▸ **The task**:
Output the data word for word. Begin at its first line and end at the line with "-- B replaces".
##############################
-- pv_equiv track=rewrite | github.com/besthong/Algo | 코딜리티 - StrSymmetryPoint.py | solution
-- ===== SOURCE A (Python) =====
-- def solution(S):
--     n = len(S)
--     if n == 0:
--         return -1
--     if n == 1:
--         return 0
--     if len(S)%2==0:
--         return -1
--     left=0
--     right=n-1
--
--     while left<right:
--         if S[left]!=S[right]:
--             return -1
--         left+=1
--         right-=1
--     return left
-- ===== SOURCE B (Python) =====
-- def solution(S):
--     n = len(S)
--     if n == 0:
--         return -1
--     if n % 2 == 0:
--         return -1
--     return n // 2 if S == S[::-1] else -1
-- ===== Notes on version B (the rewrite author's own statement) =====
-- stated objective: simpler
-- what changed: Replaces the stateful two-pointer scan with a single reverse-and-compare palindrome test returning n//2 on success; the separate n==1 guard disappears.
import Mathlib
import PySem

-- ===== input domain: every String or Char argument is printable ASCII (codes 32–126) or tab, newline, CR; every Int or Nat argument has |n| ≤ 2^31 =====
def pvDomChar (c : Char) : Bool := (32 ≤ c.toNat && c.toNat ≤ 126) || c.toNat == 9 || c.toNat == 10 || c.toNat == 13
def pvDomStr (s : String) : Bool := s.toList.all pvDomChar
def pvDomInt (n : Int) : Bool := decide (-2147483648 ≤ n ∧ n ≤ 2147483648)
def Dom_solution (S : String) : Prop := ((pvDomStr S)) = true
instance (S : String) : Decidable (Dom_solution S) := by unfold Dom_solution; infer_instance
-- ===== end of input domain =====

-- B replaces A's two-pointer scan with a single reverse-and-compare palindrome test (objective: simpler).


-- ===== PORT A =====
-- the while loop: left/right two-pointer scan
def solutionLoop (cs : List Char) (left right : Int) : Int :=
  if left < right then
    if PySem.List.pyGet? cs left ≠ PySem.List.pyGet? cs right then -1
    else solutionLoop cs (left + 1) (right - 1)
  else left
termination_by (right - left).toNat
decreasing_by omega

def solution (S : String) : Int :=
  let cs := S.toList
  let n : Int := cs.length
  if n = 0 then -1
  else if n = 1 then 0
  else if PySem.Int.mod n 2 = 0 then -1
  else solutionLoop cs 0 (n - 1)

-- ===== PORT B =====
def solution_alt (S : String) : Int :=
  let cs := S.toList
  let n : Int := cs.length
  if n = 0 then -1
  else if PySem.Int.mod n 2 = 0 then -1
  else if cs.reverse = cs then PySem.Int.floordiv n 2 else -1

-- ===== PRECONDITION & SPEC =====
def Spec_solution (S : String) (out : Int) : Prop := out = solution_alt S
instance (S : String) (out : Int) : Decidable (Spec_solution S out) := by unfold Spec_solution; infer_instance

-- ===== CLAIM (what is proved, stated in full; the proofs are below) =====
def Claim_equal_solution : Prop := ∀ (S : String), Dom_solution S → Spec_solution S (solution S)

-- ===== LEMMAS AND PROOFS =====

-- characterisation of A's loop on symmetric indices l, n-1-l
theorem solutionLoop_eq (cs : List Char) (l : Nat) (h2 : 2 * l ≤ cs.length) :
    solutionLoop cs (l : Int) ((cs.length : Int) - 1 - l) =
      (if ∀ i < cs.length, l ≤ i → 2 * i + 1 < cs.length →
          cs[i]? = cs[cs.length - 1 - i]? then ((cs.length / 2 : Nat) : Int) else -1) := by
  set n := cs.length with hn
  by_cases hlt : (l : Int) < (n : Int) - 1 - l
  · -- loop body runs: l < n - 1 - l, i.e. 2l + 2 ≤ n
    have hstep : 2 * l + 2 ≤ n := by omega
    rw [solutionLoop]
    have hl' : PySem.List.pyGet? cs (l : Int) = cs[l]? := by
      simpa using PySem.List.pyGet?_natCast cs l
    have hcast : ((n : Int) - 1 - l) = ((n - 1 - l : Nat) : Int) := by omega
    have hr' : PySem.List.pyGet? cs ((n : Int) - 1 - l) = cs[n - 1 - l]? := by
      rw [hcast]; simpa using PySem.List.pyGet?_natCast cs (n - 1 - l)
    rw [if_pos hlt, hl', hr']
    by_cases heq : cs[l]? = cs[n - 1 - l]?
    · rw [if_neg (by simpa using heq)]
      have hrec : ((n : Int) - 1 - l) - 1 = (n : Int) - 1 - (l + 1 : Nat) := by push_cast; ring
      have hcastl : ((l : Int) + 1) = ((l + 1 : Nat) : Int) := by push_cast; ring
      rw [hcastl, hrec, solutionLoop_eq cs (l + 1) (by omega)]
      congr 1
      · -- the two bounded-∀ conditions are equivalent given cs[l]? = cs[n-1-l]?
        simp only [eq_iff_iff]
        constructor
        · intro h i hi hli hhalf
          rcases Nat.lt_or_ge l i with h' | h'
          · exact h i hi (by omega) hhalf
          · have : i = l := by omega
            subst this; exact heq
        · intro h i hi hli hhalf
          exact h i hi (by omega) hhalf
    · rw [if_pos (by simpa using heq)]
      rw [if_neg]
      intro hall
      exact heq (hall l (by omega) (le_refl l) (by omega))
  · -- loop exits immediately: returns l, and the condition is vacuous
    rw [solutionLoop, if_neg hlt]
    rw [if_pos]
    · omega
    · intro i hi hli hhalf
      omega
termination_by cs.length - 2 * l
decreasing_by omega

-- palindromicity: reverse = self ↔ the half-range pairwise condition A checks
theorem reverse_eq_iff_half (cs : List Char) :
    (cs.reverse = cs) ↔
      (∀ i < cs.length, 0 ≤ i → 2 * i + 1 < cs.length →
        cs[i]? = cs[cs.length - 1 - i]?) := by
  set n := cs.length with hn
  constructor
  · intro h i hi _ _
    have := congrArg (fun t => t[i]?) h
    simp only at this
    rw [List.getElem?_reverse hi] at this
    exact this.symm
  · intro h
    apply List.ext_getElem?
    intro i
    rcases Nat.lt_or_ge i n with hi | hi
    · rw [List.getElem?_reverse hi]
      by_cases hhalf : 2 * i + 1 < n
      · exact (h i hi (Nat.zero_le i) hhalf).symm
      · rcases Nat.lt_or_ge (2 * i + 1) (2 * n) with hcase | hcase
        · by_cases hmid : 2 * i + 1 = n
          · have : n - 1 - i = i := by omega
            rw [this]
          · have hj : n - 1 - i < n := by omega
            have hjh : 2 * (n - 1 - i) + 1 < n := by omega
            have := h (n - 1 - i) hj (Nat.zero_le _) hjh
            have hji : n - 1 - (n - 1 - i) = i := by omega
            rw [hji] at this
            exact this
        · omega
    · have h1 : cs[i]? = none := by
        rw [List.getElem?_eq_none_iff]; omega
      have h2 : cs.reverse[i]? = none := by
        rw [List.getElem?_eq_none_iff]; simpa using hi
      rw [h1, h2]

-- ===== VERDICT (by name: the statement is the Claim_ definition above) =====
theorem solution_spec : Claim_equal_solution := by
  intro S _
  unfold Spec_solution solution solution_alt
  set cs := S.toList with hcs
  by_cases h0 : ((cs.length : Int)) = 0
  · have hnil : cs = [] := by
      have : cs.length = 0 := by exact_mod_cast h0
      exact List.length_eq_zero_iff.mp this
    simp [hnil]
  · rw [if_neg h0, if_neg h0]
    by_cases h1 : ((cs.length : Int)) = 1
    · -- length 1: A returns 0; B: singleton is a palindrome, 1 // 2 = 0
      have hn1 : cs.length = 1 := by exact_mod_cast h1
      obtain ⟨c, hc⟩ := List.length_eq_one_iff.mp hn1
      rw [if_pos h1]
      simp [hc, PySem.Int.mod, PySem.Int.floordiv]
    · rw [if_neg h1]
      by_cases hev : PySem.Int.mod ((cs.length : Int)) 2 = 0
      · rw [if_pos hev, if_pos hev]
      · rw [if_neg hev, if_neg hev]
        have hL := solutionLoop_eq cs 0 (by omega)
        simp only [Nat.cast_zero, sub_zero] at hL
        have hdiv : PySem.Int.floordiv ((cs.length : Int)) 2 = ((cs.length / 2 : Nat) : Int) := by
          exact_mod_cast PySem.Int.floordiv_natCast cs.length 2
        rw [hL, hdiv]
        exact if_congr (reverse_eq_iff_half cs).symm rfl rfl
##############################
▸ **Written response**:
-- pv_equiv track=rewrite | github.com/besthong/Algo | 코딜리티 - StrSymmetryPoint.py | solution
-- ===== SOURCE A (Python) =====
-- def solution(S):
--     n = len(S)
--     if n == 0:
--         return -1
--     if n == 1:
--         return 0
--     if len(S)%2==0:
--         return -1
--     left=0
--     right=n-1
--
--     while left<right:
--         if S[left]!=S[right]:
--             return -1
--         left+=1
--         right-=1
--     return left
-- ===== SOURCE B (Python) =====
-- def solution(S):
--     n = len(S)
--     if n == 0:
--         return -1
--     if n % 2 == 0:
--         return -1
--     return n // 2 if S == S[::-1] else -1
-- ===== Notes on version B (the rewrite author's own statement) =====
-- stated objective: simpler
-- what changed: Replaces the stateful two-pointer scan with a single reverse-and-compare palindrome test returning n//2 on success; the separate n==1 guard disappears.
import Mathlib
import PySem

-- ===== input domain: every String or Char argument is printable ASCII (codes 32–126) or tab, newline, CR; every Int or Nat argument has |n| ≤ 2^31 =====
def pvDomChar (c : Char) : Bool := (32 ≤ c.toNat && c.toNat ≤ 126) || c.toNat == 9 || c.toNat == 10 || c.toNat == 13
def pvDomStr (s : String) : Bool := s.toList.all pvDomChar
def pvDomInt (n : Int) : Bool := decide (-2147483648 ≤ n ∧ n ≤ 2147483648)
def Dom_solution (S : String) : Prop := ((pvDomStr S)) = true
instance (S : String) : Decidable (Dom_solution S) := by unfold Dom_solution; infer_instance
-- ===== end of input domain =====

-- B replaces A's two-pointer scan with a single reverse-and-compare palindrome test (objective: simpler).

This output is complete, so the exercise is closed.